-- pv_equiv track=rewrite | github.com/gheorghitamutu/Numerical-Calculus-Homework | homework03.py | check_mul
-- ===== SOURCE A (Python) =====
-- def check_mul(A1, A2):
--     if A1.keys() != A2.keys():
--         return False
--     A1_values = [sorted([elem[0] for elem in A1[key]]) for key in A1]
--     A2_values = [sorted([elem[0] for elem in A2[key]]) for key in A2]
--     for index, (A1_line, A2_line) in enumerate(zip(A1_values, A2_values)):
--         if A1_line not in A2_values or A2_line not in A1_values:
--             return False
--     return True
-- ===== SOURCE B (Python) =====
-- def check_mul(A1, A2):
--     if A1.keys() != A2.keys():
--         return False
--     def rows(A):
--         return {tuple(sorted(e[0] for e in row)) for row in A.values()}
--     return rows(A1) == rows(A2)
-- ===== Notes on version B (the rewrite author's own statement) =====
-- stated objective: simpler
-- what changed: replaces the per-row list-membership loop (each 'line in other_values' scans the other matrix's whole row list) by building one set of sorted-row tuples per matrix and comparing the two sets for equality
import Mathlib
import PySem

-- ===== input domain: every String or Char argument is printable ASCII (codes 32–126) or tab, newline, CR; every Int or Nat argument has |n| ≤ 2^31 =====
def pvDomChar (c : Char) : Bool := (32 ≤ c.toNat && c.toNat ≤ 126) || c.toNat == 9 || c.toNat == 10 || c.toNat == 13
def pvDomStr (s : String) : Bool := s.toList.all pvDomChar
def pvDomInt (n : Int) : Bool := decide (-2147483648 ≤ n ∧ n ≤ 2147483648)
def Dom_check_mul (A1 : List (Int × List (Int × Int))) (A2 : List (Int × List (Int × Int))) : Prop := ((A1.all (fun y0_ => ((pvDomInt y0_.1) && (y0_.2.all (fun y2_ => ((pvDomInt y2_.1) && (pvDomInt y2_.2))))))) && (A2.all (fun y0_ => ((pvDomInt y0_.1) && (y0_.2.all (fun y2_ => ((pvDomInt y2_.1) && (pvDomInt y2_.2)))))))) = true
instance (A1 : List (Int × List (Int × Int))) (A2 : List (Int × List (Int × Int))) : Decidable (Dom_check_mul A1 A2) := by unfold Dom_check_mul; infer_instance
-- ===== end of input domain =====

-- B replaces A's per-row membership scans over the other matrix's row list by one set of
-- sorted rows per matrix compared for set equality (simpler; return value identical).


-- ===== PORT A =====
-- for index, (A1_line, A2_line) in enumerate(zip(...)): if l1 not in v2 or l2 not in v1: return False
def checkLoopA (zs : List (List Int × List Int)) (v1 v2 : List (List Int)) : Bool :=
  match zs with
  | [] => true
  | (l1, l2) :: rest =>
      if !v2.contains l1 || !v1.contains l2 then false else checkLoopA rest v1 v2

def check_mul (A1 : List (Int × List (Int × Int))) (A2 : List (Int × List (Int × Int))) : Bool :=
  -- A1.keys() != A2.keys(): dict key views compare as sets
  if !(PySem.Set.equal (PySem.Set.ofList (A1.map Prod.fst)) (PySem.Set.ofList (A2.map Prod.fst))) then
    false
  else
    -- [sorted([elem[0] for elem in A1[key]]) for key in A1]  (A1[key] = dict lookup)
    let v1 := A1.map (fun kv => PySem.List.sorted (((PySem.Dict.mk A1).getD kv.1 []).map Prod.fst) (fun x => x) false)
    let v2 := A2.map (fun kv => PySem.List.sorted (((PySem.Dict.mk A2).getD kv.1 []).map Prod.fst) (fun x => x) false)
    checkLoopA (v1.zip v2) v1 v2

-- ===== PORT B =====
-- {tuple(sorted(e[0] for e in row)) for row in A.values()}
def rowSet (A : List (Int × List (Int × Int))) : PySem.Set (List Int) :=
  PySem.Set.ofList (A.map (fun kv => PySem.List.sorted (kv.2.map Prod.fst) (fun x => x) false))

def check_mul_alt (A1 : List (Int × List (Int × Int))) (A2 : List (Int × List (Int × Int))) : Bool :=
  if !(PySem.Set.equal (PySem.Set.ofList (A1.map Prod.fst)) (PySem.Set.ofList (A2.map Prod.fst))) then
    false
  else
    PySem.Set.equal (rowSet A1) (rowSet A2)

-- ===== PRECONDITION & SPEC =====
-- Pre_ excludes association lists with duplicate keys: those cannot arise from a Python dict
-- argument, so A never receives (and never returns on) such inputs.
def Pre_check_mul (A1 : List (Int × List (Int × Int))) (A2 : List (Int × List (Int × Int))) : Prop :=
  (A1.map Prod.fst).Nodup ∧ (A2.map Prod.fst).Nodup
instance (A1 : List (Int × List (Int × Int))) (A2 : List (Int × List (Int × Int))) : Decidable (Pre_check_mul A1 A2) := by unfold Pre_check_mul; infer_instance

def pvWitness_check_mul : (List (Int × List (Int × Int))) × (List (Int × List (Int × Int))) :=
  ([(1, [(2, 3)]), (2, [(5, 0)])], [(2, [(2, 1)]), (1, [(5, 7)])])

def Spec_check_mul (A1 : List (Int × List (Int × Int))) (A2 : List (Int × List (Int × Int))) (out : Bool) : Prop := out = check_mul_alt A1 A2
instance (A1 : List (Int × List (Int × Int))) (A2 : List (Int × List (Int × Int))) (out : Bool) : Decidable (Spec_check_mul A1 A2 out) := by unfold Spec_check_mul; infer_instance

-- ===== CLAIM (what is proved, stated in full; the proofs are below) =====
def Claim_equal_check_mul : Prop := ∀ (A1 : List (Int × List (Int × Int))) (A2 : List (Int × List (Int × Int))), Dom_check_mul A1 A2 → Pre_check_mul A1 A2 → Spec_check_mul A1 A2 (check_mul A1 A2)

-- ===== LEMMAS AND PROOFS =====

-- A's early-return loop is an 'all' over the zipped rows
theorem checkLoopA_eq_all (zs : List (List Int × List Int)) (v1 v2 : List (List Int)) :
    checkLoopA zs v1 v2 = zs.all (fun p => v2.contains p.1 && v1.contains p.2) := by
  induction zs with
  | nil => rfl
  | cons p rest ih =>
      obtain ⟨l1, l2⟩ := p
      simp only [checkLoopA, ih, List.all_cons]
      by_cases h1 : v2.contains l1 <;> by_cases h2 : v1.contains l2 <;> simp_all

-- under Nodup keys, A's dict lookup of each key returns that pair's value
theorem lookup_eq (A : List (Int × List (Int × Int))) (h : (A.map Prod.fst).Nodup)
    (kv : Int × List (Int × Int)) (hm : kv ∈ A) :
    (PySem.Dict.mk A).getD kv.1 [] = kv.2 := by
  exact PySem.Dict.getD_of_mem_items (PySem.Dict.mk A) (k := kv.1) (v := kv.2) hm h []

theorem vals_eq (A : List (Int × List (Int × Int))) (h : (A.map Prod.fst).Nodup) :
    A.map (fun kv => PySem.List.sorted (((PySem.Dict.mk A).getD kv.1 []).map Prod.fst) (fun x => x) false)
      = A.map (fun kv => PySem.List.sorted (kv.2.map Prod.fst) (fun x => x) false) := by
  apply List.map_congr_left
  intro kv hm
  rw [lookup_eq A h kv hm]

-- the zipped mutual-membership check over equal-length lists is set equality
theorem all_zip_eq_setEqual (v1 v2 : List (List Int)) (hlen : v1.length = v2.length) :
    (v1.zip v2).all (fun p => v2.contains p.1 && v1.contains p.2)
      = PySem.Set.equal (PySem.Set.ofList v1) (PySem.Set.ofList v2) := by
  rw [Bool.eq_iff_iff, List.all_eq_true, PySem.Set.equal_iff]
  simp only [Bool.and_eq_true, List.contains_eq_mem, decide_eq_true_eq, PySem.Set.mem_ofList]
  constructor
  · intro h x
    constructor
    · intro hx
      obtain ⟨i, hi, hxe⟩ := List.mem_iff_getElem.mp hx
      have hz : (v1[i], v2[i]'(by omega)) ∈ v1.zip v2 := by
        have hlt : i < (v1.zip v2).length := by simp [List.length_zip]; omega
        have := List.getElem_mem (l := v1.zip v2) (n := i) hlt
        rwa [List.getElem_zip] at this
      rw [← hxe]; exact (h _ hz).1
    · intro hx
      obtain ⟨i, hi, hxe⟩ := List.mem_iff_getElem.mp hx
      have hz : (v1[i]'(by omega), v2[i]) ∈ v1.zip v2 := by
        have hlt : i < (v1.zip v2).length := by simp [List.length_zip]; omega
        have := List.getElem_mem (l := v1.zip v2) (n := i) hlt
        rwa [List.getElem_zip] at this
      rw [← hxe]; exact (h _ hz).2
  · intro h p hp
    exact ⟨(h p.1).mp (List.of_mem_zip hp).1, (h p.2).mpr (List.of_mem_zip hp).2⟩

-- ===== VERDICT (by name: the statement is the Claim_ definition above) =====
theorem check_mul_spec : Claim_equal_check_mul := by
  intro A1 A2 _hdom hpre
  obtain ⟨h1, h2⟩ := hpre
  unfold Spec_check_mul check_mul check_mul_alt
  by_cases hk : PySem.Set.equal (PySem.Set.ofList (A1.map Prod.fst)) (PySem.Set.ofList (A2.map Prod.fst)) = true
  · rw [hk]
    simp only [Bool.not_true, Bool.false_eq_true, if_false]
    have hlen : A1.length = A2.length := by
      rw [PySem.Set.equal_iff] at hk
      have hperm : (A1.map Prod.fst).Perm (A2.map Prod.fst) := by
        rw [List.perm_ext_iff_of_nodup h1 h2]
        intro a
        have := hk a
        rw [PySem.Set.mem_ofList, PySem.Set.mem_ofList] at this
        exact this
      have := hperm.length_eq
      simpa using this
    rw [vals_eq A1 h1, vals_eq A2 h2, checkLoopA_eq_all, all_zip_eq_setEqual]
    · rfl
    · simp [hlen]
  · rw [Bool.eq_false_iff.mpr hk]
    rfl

· · · · · · ·

● **REQUIRED WORK**
All lines of the entries containing the string "zipped" must be shown in full.

● **RESPONSE BELOW**
-- A's early-return loop is an 'all' over the zipped rows
-- the zipped mutual-membership check over equal-length lists is set equality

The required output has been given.